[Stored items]
******************************

-- pv_equiv track=rewrite | github.com/CenterionIO/Resume_UI | backend/platforms/linkedin/parsers/linkedin_soup_parser.py | _looks_like_location
-- ===== SOURCE A (Python) =====
-- def _looks_like_location(text: str) -> bool:
--     """Check if text looks like a location"""
--     if not text or len(text) > 50:
--         return False
--
--     # Common location patterns
--     location_indicators = [
--         ', CA', ', NY', ', TX', ', WA', ', IL', ', MA', ', CO', ', GA',
--         ', FL', ', NC', ', VA', ', PA', ', OH', ', MI', ', NJ', ', AZ'
--     ]
--
--     return any(indicator in text for indicator in location_indicators)
-- ===== SOURCE B (Python) =====
-- def _looks_like_location(text: str) -> bool:
--     """Check if text looks like a location"""
--     if not text or len(text) > 50:
--         return False
--
--     codes = {'CA', 'NY', 'TX', 'WA', 'IL', 'MA', 'CO', 'GA',
--              'FL', 'NC', 'VA', 'PA', 'OH', 'MI', 'NJ', 'AZ'}
--
--     # Scan suffixes once: a match is a comma-space separator followed by a known code.
--     s = text
--     while s:
--         if s.startswith(', ') and s[2:4] in codes:
--             return True
--         s = s[1:]
--     return False
-- ===== Notes on version B (the rewrite author's own statement) =====
-- stated objective: alternative
-- what changed: Instead of running 16 separate substring searches (one per comma-space-code indicator), B scans the text once for a comma-space separator and tests the following two characters against a set of state codes.
import Mathlib
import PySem

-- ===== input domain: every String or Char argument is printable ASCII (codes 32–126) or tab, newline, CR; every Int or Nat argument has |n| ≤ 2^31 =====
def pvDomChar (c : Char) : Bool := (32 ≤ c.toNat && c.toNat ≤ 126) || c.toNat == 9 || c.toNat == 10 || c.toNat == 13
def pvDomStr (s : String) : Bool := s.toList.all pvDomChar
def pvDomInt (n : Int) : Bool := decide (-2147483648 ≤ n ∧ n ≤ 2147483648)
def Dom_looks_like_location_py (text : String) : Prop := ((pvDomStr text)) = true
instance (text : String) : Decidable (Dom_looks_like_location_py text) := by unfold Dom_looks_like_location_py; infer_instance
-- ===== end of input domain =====

-- B scans the string once for a comma-space separator followed by a two-letter code from a set,
-- instead of A's 16 separate substring searches; objective: alternative (same observable result).

-- ===== PORT A =====
def pvIndicators : List String :=
  [", CA", ", NY", ", TX", ", WA", ", IL", ", MA", ", CO", ", GA",
   ", FL", ", NC", ", VA", ", PA", ", OH", ", MI", ", NJ", ", AZ"]

def looks_like_location_py (text : String) : Bool :=
  if text.toList.isEmpty || PySem.Str.len text > 50 then false
  else pvIndicators.any (fun ind => PySem.Str.isIn ind text)

-- ===== PORT B =====
def pvCodes : List (List Char) :=
  [['C','A'], ['N','Y'], ['T','X'], ['W','A'], ['I','L'], ['M','A'], ['C','O'], ['G','A'],
   ['F','L'], ['N','C'], ['V','A'], ['P','A'], ['O','H'], ['M','I'], ['N','J'], ['A','Z']]

-- the 'while s: … s = s[1:]' loop of Source B; s[2:4] is PySem.Chars.slice
def pvScan : List Char → Bool
  | [] => false
  | c :: rest =>
      (PySem.Chars.startswith (c :: rest) [',', ' ']
         && pvCodes.contains (PySem.Chars.slice (c :: rest) (some 2) (some 4)))
      || pvScan rest

def looks_like_location_py_alt (text : String) : Bool :=
  if text.toList.isEmpty || PySem.Str.len text > 50 then false
  else pvScan text.toList

-- ===== PRECONDITION & SPEC =====
def Spec_looks_like_location_py (text : String) (out : Bool) : Prop := out = looks_like_location_py_alt text
instance (text : String) (out : Bool) : Decidable (Spec_looks_like_location_py text out) := by unfold Spec_looks_like_location_py; infer_instance

-- ===== CLAIM (what is proved, stated in full; the proofs are below) =====
def Claim_equal_looks_like_location_py : Prop := ∀ (text : String), Dom_looks_like_location_py text → Spec_looks_like_location_py text (looks_like_location_py text)

-- ===== LEMMAS AND PROOFS =====

-- every code in pvCodes has length 2
lemma pvCodes_len {code : List Char} (h : code ∈ pvCodes) : code.length = 2 := by
  fin_cases h <;> rfl

lemma pvStep (s : List Char) :
    ((PySem.Chars.startswith s [',', ' ']
        && pvCodes.contains (PySem.Chars.slice s (some 2) (some 4))) = true)
      ↔ ∃ code ∈ pvCodes, (',' :: ' ' :: code) <+: s := by
  rw [PySem.Chars.slice, PySem.List.slice_toNat s (by norm_num) (by norm_num)]
  simp only [Bool.and_eq_true, PySem.Chars.startswith, List.isPrefixOf_iff_prefix,
    List.contains_eq_mem, decide_eq_true_eq]
  constructor
  · rintro ⟨⟨t, ht⟩, hm⟩
    subst ht
    refine ⟨_, hm, ?_⟩
    show (',' :: ' ' :: List.take 2 t) <+: (',' :: ' ' :: t)
    exact List.cons_prefix_cons.2 ⟨rfl, List.cons_prefix_cons.2 ⟨rfl, List.take_prefix 2 t⟩⟩
  · rintro ⟨code, hm, hp⟩
    have h2 := pvCodes_len hm
    obtain ⟨t, ht⟩ := hp
    subst ht
    refine ⟨⟨code ++ t, rfl⟩, ?_⟩
    show List.take 2 (code ++ t) ∈ pvCodes
    rw [← h2, List.take_left]
    exact hm

-- B's scan finds exactly the infix occurrences of ', XX' with XX a known code
lemma pvScan_iff (l : List Char) :
    pvScan l = true ↔ ∃ code ∈ pvCodes, (',' :: ' ' :: code) <:+: l := by
  induction l with
  | nil =>
      constructor
      · intro h; exact absurd h (by simp [pvScan])
      · rintro ⟨code, hm, hi⟩
        exact absurd (List.eq_nil_of_infix_nil hi) (by simp)
  | cons c rest ih =>
      rw [pvScan, Bool.or_eq_true, ih, pvStep]
      constructor
      · rintro (⟨code, hm, hp⟩ | ⟨code, hm, hi⟩)
        · exact ⟨code, hm, hp.isInfix⟩
        · exact ⟨code, hm, (List.infix_cons_iff).2 (Or.inr hi)⟩
      · rintro ⟨code, hm, hi⟩
        rcases (List.infix_cons_iff).1 hi with hp | hi'
        · exact Or.inl ⟨code, hm, hp⟩
        · exact Or.inr ⟨code, hm, hi'⟩

lemma pvAny_iff (text : String) :
    (pvIndicators.any (fun ind => PySem.Str.isIn ind text) = true)
      ↔ ∃ code ∈ pvCodes, (',' :: ' ' :: code) <:+: text.toList := by
  have hmap : pvIndicators.map String.toList = pvCodes.map (fun c => ',' :: ' ' :: c) := by rfl
  simp only [List.any_eq_true, PySem.Str.isIn_iff_infix]
  constructor
  · rintro ⟨ind, hm, hi⟩
    obtain ⟨code, hcm, hceq⟩ := List.mem_map.1 (hmap ▸ List.mem_map_of_mem (f := String.toList) hm)
    exact ⟨code, hcm, hceq ▸ hi⟩
  · rintro ⟨code, hm, hi⟩
    have hx : (',' :: ' ' :: code) ∈ pvIndicators.map String.toList := by
      rw [hmap]; exact List.mem_map_of_mem (f := fun c => ',' :: ' ' :: c) hm
    obtain ⟨ind, him, heq⟩ := List.mem_map.1 hx
    exact ⟨ind, him, heq ▸ hi⟩

-- ===== VERDICT (by name: the statement is the Claim_ definition above) =====
theorem looks_like_location_py_spec : Claim_equal_looks_like_location_py := by
  intro text _
  unfold Spec_looks_like_location_py looks_like_location_py looks_like_location_py_alt
  split
  · rfl
  · rw [Bool.eq_iff_iff, pvAny_iff, pvScan_iff]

******************************

--- Problem details ---
All that should be written out is the stretch of lines above between the one holding "lemma pvScan_iff (l" and the one holding "-- ===== VERDICT", inclusive, exactly as given.

--- Task answer ---
lemma pvScan_iff (l : List Char) :
    pvScan l = true ↔ ∃ code ∈ pvCodes, (',' :: ' ' :: code) <:+: l := by
  induction l with
  | nil =>
      constructor
      · intro h; exact absurd h (by simp [pvScan])
      · rintro ⟨code, hm, hi⟩
        exact absurd (List.eq_nil_of_infix_nil hi) (by simp)
  | cons c rest ih =>
      rw [pvScan, Bool.or_eq_true, ih, pvStep]
      constructor
      · rintro (⟨code, hm, hp⟩ | ⟨code, hm, hi⟩)
        · exact ⟨code, hm, hp.isInfix⟩
        · exact ⟨code, hm, (List.infix_cons_iff).2 (Or.inr hi)⟩
      · rintro ⟨code, hm, hi⟩
        rcases (List.infix_cons_iff).1 hi with hp | hi'
        · exact Or.inl ⟨code, hm, hp⟩
        · exact Or.inr ⟨code, hm, hi'⟩

lemma pvAny_iff (text : String) :
    (pvIndicators.any (fun ind => PySem.Str.isIn ind text) = true)
      ↔ ∃ code ∈ pvCodes, (',' :: ' ' :: code) <:+: text.toList := by
  have hmap : pvIndicators.map String.toList = pvCodes.map (fun c => ',' :: ' ' :: c) := by rfl
  simp only [List.any_eq_true, PySem.Str.isIn_iff_infix]
  constructor
  · rintro ⟨ind, hm, hi⟩
    obtain ⟨code, hcm, hceq⟩ := List.mem_map.1 (hmap ▸ List.mem_map_of_mem (f := String.toList) hm)
    exact ⟨code, hcm, hceq ▸ hi⟩
  · rintro ⟨code, hm, hi⟩
    have hx : (',' :: ' ' :: code) ∈ pvIndicators.map String.toList := by
      rw [hmap]; exact List.mem_map_of_mem (f := fun c => ',' :: ' ' :: c) hm
    obtain ⟨ind, him, heq⟩ := List.mem_map.1 hx
    exact ⟨ind, him, heq ▸ hi⟩

-- ===== VERDICT (by name: the statement is the Claim_ definition above) =====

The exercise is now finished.